Posted by PLOS_ONE_Group on 03 Mar 2008 at 12:20 GMT

Referee 2's review:

Generally, this is an interesting paper which deserves to be published. There are, however two basic problems, which have to be solved (however, it should not be a problem, to address and solve them).

The methodical problem:
1) The authors do not provide any data on age and sex of the involved bats. They explain the case, when animals came back even despite being magnetically treated, by a possibility that they were experienced animals which were "familiar with the release site and simply flew home, ignoring conflicting compass information." However, the problem is that the same explanation can be applied also to those bats which did not find the way home - simply they were not experienced! Bats are long-living animals, and males have larger home-ranges than females. Therefore we can assume that older bats are more experienced than younger ones and males are better at homing than females. Unless sex and age are provided for each group and their effects are analyzed, the results are questionable.

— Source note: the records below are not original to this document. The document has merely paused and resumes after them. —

-- pv_equiv track=rewrite | github.com/RaulCasado/python-exercises | exercices.py | count_matching_letters
-- ===== SOURCE A (Python) =====
-- def count_matching_letters(words):
--     if not words:
--         return 0
--
--     matching_letters = 0
--
--     min_length = min(len(word) for word in words)
--
--     for i in range(min_length):
--         if all(word[i] == words[0][i] for word in words):
--             matching_letters += 1
--
--     return matching_letters
-- ===== SOURCE B (Python) =====
-- def count_matching_letters(words):
--     if not words:
--         return 0
--     mask = [c for c in words[0]]  # surviving candidates; None marks a mismatched column
--     for w in words[1:]:
--         mask = [m if m == c else None for m, c in zip(mask, w)]
--     return sum(m is not None for m in mask)
-- ===== Notes on version B (the rewrite author's own statement) =====
-- stated objective: alternative
-- what changed: Folds over the words maintaining a shrinking mask of surviving candidate characters (None = mismatch, zip truncates to the shorter word), instead of computing the minimum length and looping over column indices with all(); the count is the surviving entries.
import Mathlib
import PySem

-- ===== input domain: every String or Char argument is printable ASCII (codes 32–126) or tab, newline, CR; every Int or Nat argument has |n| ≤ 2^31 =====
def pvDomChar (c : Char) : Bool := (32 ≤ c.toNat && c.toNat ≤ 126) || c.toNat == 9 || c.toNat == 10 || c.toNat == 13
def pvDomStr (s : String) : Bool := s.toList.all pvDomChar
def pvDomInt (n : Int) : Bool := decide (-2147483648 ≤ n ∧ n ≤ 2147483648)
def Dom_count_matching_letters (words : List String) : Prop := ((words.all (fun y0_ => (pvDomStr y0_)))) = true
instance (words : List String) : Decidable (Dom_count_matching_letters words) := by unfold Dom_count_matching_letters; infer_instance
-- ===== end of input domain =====

-- B folds over the words with a shrinking mask of surviving candidate characters
-- (none = mismatch; zip truncates), instead of A's index loop up to the min length
-- (alternative decomposition; same cost).

-- ===== PORT A =====
def count_matching_letters (words : List String) : Int :=
  match words with
  | [] => 0
  | w0 :: rest =>
    let ws := w0 :: rest
    let minLen := (PySem.List.min? (ws.map (fun w => PySem.Str.len w)) (fun x => x)).getD 0
    (PySem.List.pyRange 0 minLen 1).foldl
      (fun acc i =>
        if ws.all (fun w => PySem.Str.pyGet? w i == PySem.Str.pyGet? w0 i) then acc + 1 else acc)
      0

-- ===== PORT B =====
-- one step of B's loop: mask = [m if m == c else None for m, c in zip(mask, w)]
def pvMaskStep (mask : List (Option Char)) (w : String) : List (Option Char) :=
  (mask.zip w.toList).map (fun p => if p.1 == some p.2 then p.1 else none)

def count_matching_letters_alt (words : List String) : Int :=
  match words with
  | [] => 0
  | w0 :: rest =>
    let mask := rest.foldl pvMaskStep (w0.toList.map some)
    ((mask.countP (fun m => m.isSome) : Nat) : Int)

-- ===== PRECONDITION & SPEC =====
def Spec_count_matching_letters (words : List String) (out : Int) : Prop := out = count_matching_letters_alt words
instance (words : List String) (out : Int) : Decidable (Spec_count_matching_letters words out) := by unfold Spec_count_matching_letters; infer_instance

-- ===== CLAIM (what is proved, stated in full; the proofs are below) =====
def Claim_equal_count_matching_letters : Prop := ∀ (words : List String), Dom_count_matching_letters words → Spec_count_matching_letters words (count_matching_letters words)

-- ===== LEMMAS AND PROOFS =====

theorem foldl_min_int (rest : List String) (a : Nat) :
    rest.foldl (fun (m : Int) w => min m (PySem.Str.len w)) (a : Int)
      = ((rest.foldl (fun m w => min m w.toList.length) a : Nat) : Int) := by
  induction rest generalizing a with
  | nil => rfl
  | cons w ws ih =>
    rw [List.foldl_cons, List.foldl_cons,
      show min (a : Int) (PySem.Str.len w) = ((min a w.toList.length : Nat) : Int) by
        rw [PySem.Str.len_eq, Nat.cast_min]]
    exact ih _

theorem foldl_min_le_init (cs : List String) (a : Nat) :
    cs.foldl (fun m w => min m w.toList.length) a ≤ a := by
  induction cs generalizing a with
  | nil => simp
  | cons c cs ih => exact le_trans (ih _) (Nat.min_le_left _ _)

theorem foldl_min_le_mem {cs : List String} {c : String} (hc : c ∈ cs) (a : Nat) :
    cs.foldl (fun m w => min m w.toList.length) a ≤ c.toList.length := by
  induction cs generalizing a with
  | nil => cases hc
  | cons d ds ih =>
    simp only [List.foldl_cons]
    rcases List.mem_cons.mp hc with h | h
    · subst h
      exact le_trans (foldl_min_le_init _ _) (Nat.min_le_right _ _)
    · exact ih h _

-- one step of B on a mask presented column-wise (range/map form)
theorem maskStep_range (M : Nat) (w : String) (g : Nat → Option Char) :
    pvMaskStep ((List.range M).map g) w
      = (List.range (min M w.toList.length)).map
          (fun k => if g k == some (w.toList.getD k ' ') then g k else none) := by
  apply List.ext_getElem
  · simp [pvMaskStep]
  · intro k h1 h2
    have hk : k < min M w.toList.length := by simpa [pvMaskStep] using h1
    have hkM : k < M := lt_of_lt_of_le hk (Nat.min_le_left _ _)
    have hkw : k < w.toList.length := lt_of_lt_of_le hk (Nat.min_le_right _ _)
    simp [pvMaskStep, List.getElem_zip, List.getElem?_eq_getElem hkw]

-- invariant of B's fold: the mask stays in range/map form, the length is the running min,
-- and each surviving entry records agreement of every processed word with f
theorem mask_fold (f : Nat → Char) (ws : List String) :
    ∀ (M : Nat) (P : Nat → Bool),
    ws.foldl pvMaskStep ((List.range M).map (fun k => if P k then some (f k) else none))
      = (List.range (ws.foldl (fun m w => min m w.toList.length) M)).map
          (fun k => if P k && ws.all (fun w => w.toList.getD k ' ' == f k)
                    then some (f k) else none) := by
  induction ws with
  | nil => intro M P; simp
  | cons w ws ih =>
    intro M P
    rw [List.foldl_cons, maskStep_range]
    have hstep :
        (fun k => if (if P k then some (f k) else none) == some (w.toList.getD k ' ')
                  then (if P k then some (f k) else none) else none)
        = (fun k => if (P k && (w.toList.getD k ' ' == f k)) then some (f k) else none) := by
      funext k
      cases P k with
      | true => simp [eq_comm (a := f k)]
      | false => rfl
    rw [hstep, ih]
    rw [List.foldl_cons]
    congr 1
    funext k
    simp [Bool.and_assoc]

theorem init_mask (l : List Char) :
    l.map some = (List.range l.length).map
      (fun k => if (fun _ => true) k then some (l.getD k ' ') else none) := by
  apply List.ext_getElem
  · simp
  · intro k h1 h2
    simp [(by simpa using h1 : k < l.length)]

-- ===== VERDICT (by name: the statement is the Claim_ definition above) =====
theorem count_matching_letters_spec : Claim_equal_count_matching_letters := by
  intro words _
  unfold Spec_count_matching_letters count_matching_letters count_matching_letters_alt
  match words with
  | [] => rfl
  | w0 :: rest =>
    have hM : ∀ w ∈ w0 :: rest,
        rest.foldl (fun m w => min m w.toList.length) w0.toList.length ≤ w.toList.length := by
      intro w hw
      rcases List.mem_cons.mp hw with h | h
      · subst h; exact foldl_min_le_init _ _
      · exact foldl_min_le_mem h _
    simp only [List.map_cons, PySem.List.min?_id_cons, Option.getD_some]
    rw [List.foldl_map, show PySem.Str.len w0 = ((w0.toList.length : Nat) : Int) from PySem.Str.len_eq w0,
        foldl_min_int, PySem.List.pyRange_zero_natCast, List.foldl_map,
        PySem.List.foldl_ite_add_one, init_mask, mask_fold, List.countP_map, zero_add]
    congr 1
    apply List.countP_congr
    intro k hk
    have hkM : k < rest.foldl (fun m w => min m w.toList.length) w0.toList.length :=
      List.mem_range.mp hk
    have hget : ∀ w ∈ w0 :: rest, PySem.Str.pyGet? w (k : Int) = some (w.toList.getD k ' ') := by
      intro w hw
      have hlt : k < w.toList.length := lt_of_lt_of_le hkM (hM w hw)
      rw [PySem.Str.pyGet?_natCast, List.getElem?_eq_getElem hlt, List.getD_eq_getElem _ _ hlt]
    simp only [Function.comp, decide_eq_true_eq, Bool.true_and]
    constructor
    · intro hA
      have hall : ∀ w ∈ rest, w.toList.getD k ' ' = w0.toList.getD k ' ' := by
        intro w hw
        have h1 := List.all_eq_true.mp hA w (List.mem_cons_of_mem _ hw)
        rw [beq_iff_eq, hget w (List.mem_cons_of_mem _ hw), hget w0 List.mem_cons_self] at h1
        exact Option.some_injective _ h1
      simp
      exact fun x hx => hall x hx
    · intro hB
      simp at hB
      refine List.all_eq_true.mpr ?_
      intro w hw
      rw [beq_iff_eq, hget w hw, hget w0 List.mem_cons_self]
      rcases List.mem_cons.mp hw with h | h
      · subst h; rfl
      · exact congrArg some (hB w h)
-- pv_equiv track=rewrite | github.com/GenryEden/kpolyakovName | 452.py | f
-- ===== SOURCE A (Python) =====
-- def f(x):
-- 	if x < 3:
-- 		return 0
-- 	elif x == 3:
-- 		return 1
-- 	elif x == 18:
-- 		return 0
-- 	else:
-- 		ans = f(x-1)
-- 		if not(x-3 < 12 < x):
-- 			ans += f(x-3)
-- 		return ans
-- ===== SOURCE B (Python) =====
-- def f(x):
--     if x < 3:
--         return 0
--     a, b, c = 0, 0, 1  # f(i-3), f(i-2), f(i-1) for i about to be computed
--     for i in range(4, x + 1):
--         cur = 0 if i == 18 else c + (0 if i - 3 < 12 < i else a)
--         a, b, c = b, c, cur
--     return c
-- ===== Notes on version B (the rewrite author's own statement) =====
-- stated objective: faster
-- what changed: Replaced the branching recursion on f(x-1) and f(x-3) with a single bottom-up pass that keeps only the last three values.
import Mathlib
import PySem

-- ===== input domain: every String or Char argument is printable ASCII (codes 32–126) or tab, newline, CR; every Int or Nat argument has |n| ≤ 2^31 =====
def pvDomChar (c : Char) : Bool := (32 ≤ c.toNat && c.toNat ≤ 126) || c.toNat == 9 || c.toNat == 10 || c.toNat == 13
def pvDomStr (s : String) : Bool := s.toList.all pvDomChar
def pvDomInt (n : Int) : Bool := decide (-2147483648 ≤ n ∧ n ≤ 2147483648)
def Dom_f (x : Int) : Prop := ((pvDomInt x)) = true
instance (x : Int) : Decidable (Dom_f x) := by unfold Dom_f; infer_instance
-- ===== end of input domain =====

-- B replaces A's branching recursion on x-1 and x-3 (exponential) with a single
-- bottom-up pass keeping only the last three values (linear in x).

-- ===== PORT A =====
def f (x : Int) : Int :=
  if x < 3 then 0
  else if x = 3 then 1
  else if x = 18 then 0
  else
    let ans := f (x - 1)
    if ¬(x - 3 < 12 ∧ 12 < x) then ans + f (x - 3) else ans
termination_by x.toNat
decreasing_by all_goals omega

-- ===== PORT B =====
-- loop body: state (a,b,c) = (f(i-3), f(i-2), f(i-1)); compute f(i), shift
def fStep (s : Int × Int × Int) (i : Int) : Int × Int × Int :=
  let cur : Int := if i = 18 then 0 else s.2.2 + (if i - 3 < 12 ∧ 12 < i then 0 else s.1)
  (s.2.1, s.2.2, cur)

def f_alt (x : Int) : Int :=
  if x < 3 then 0
  else ((PySem.List.pyRange 4 (x + 1) 1).foldl fStep (0, 0, 1)).2.2

-- ===== PRECONDITION & SPEC =====
-- Pre_ excludes large x, on which Python A's deep recursion on x-1/x-3 exhausts
-- the interpreter's stack and raises RecursionError (or never finishes); the bound
-- is a conservative margin below the default recursion limit.
def Pre_f (x : Int) : Prop := x ≤ 600
instance (x : Int) : Decidable (Pre_f x) := by unfold Pre_f; infer_instance
def pvWitness_f : Int := (20)

def Spec_f (x : Int) (out : Int) : Prop := out = f_alt x
instance (x : Int) (out : Int) : Decidable (Spec_f x out) := by unfold Spec_f; infer_instance

-- ===== CLAIM (what is proved, stated in full; the proofs are below) =====
def Claim_equal_f : Prop := ∀ (x : Int), Dom_f x → Pre_f x → Spec_f x (f x)

-- ===== LEMMAS AND PROOFS =====

-- the loop invariant: after processing range(4, x+1) the state is (f(x-2), f(x-1), f(x))
theorem fLoop_inv (x : Int) (hx : 3 ≤ x) :
    (PySem.List.pyRange 4 (x + 1) 1).foldl fStep (0, 0, 1)
      = (f (x - 2), f (x - 1), f x) := by
  induction x, hx using Int.le_induction with
  | base =>
      rw [PySem.List.pyRange_one_eq_nil (by omega)]
      simp only [List.foldl_nil]
      refine Prod.ext ?_ (Prod.ext ?_ ?_) <;> simp only
      · rw [show (3:Int) - 2 = 1 by ring, f]; norm_num
      · rw [show (3:Int) - 1 = 2 by ring, f]; norm_num
      · rw [f]; norm_num
  | succ n hn ih =>
      rw [show n + 1 + 1 = (n + 1) + 1 by ring,
          PySem.List.pyRange_one_succ_right (by omega),
          List.foldl_append, ih]
      simp only [List.foldl_cons, List.foldl_nil, fStep]
      rw [show (n:Int) + 1 - 2 = n - 1 by ring, show (n:Int) + 1 - 1 = n by ring]
      refine Prod.ext rfl (Prod.ext rfl ?_)
      simp only
      conv_rhs => rw [f]
      have h1 : ¬ (n + 1 < 3) := by omega
      have h2 : ¬ (n + 1 = 3) := by omega
      rw [if_neg h1, if_neg h2]
      by_cases h18 : (n : Int) + 1 = 18
      · rw [if_pos h18, if_pos h18]
      · rw [if_neg h18, if_neg h18]
        by_cases hc : (n : Int) + 1 - 3 < 12 ∧ 12 < n + 1
        · rw [if_pos hc, if_neg (by exact fun h => h hc)]
          rw [show (n : Int) + 1 - 1 = n by ring, add_zero]
        · rw [if_neg hc, if_pos hc]
          rw [show (n : Int) + 1 - 3 = n - 2 by ring, show (n : Int) + 1 - 1 = n by ring]

-- ===== VERDICT (by name: the statement is the Claim_ definition above) =====
theorem f_spec : Claim_equal_f := by
  intro x _ _
  unfold Spec_f f_alt
  by_cases hx : x < 3
  · rw [if_pos hx, f, if_pos hx]
  · rw [if_neg hx, fLoop_inv x (by omega)]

2) The second problem is more an ethical one.
I do not understand why the authors decided to ignore relevant sources - which they must know - They "sell" the used method as their invention and imply that in this case it was used for the first time to solve the given question.
"This is the first direct evidence that magnetite is used to detect the polarity of the magnetic field for compass use by an animal."

This is not true.

Let me cite a relevant paragraph from the recent review by Nemec et al. Naturwiss. 2005, 92: 151-157: "Experiments utilizing disruptive tools specifically address either the magnetite-based or photoreceptor-based magneto-sensory systems. A short, strong magnetic pulse, a treatment designed to alter the magnetisation of magnetite, has a conspicuous effect on the magnetic orientation behaviour of birds (Wiltschko et al. 2002a and citations therein) and mole-rats (Marhold et al. 1997a). Such a procedure might alter or destroy magnetite-based magnetoreceptors (Lohmann and Johnsen 2000)...." By the way, the cited paper Wiltschko et al. 2002a (Wiltschko W, Munro U, Wiltschko R, Kirschvink JL (2002): Magnetite-based magnetoreception in birds: the effect of a biasing field and a pulse on migratory behaviour. J Exp Biol 205:3031-3037) is a paper co-authored also by one of the co-authors of the present manuscript. In spite of this fact and in spite that it reads: "... effect of a .... pulse ..." it is not cited in the present paper. The - already 10 year old - paper by Marhold et al. refers to mole-rats - it means also to mammals, also living in darkness, in this study also treated by magnetic pulse.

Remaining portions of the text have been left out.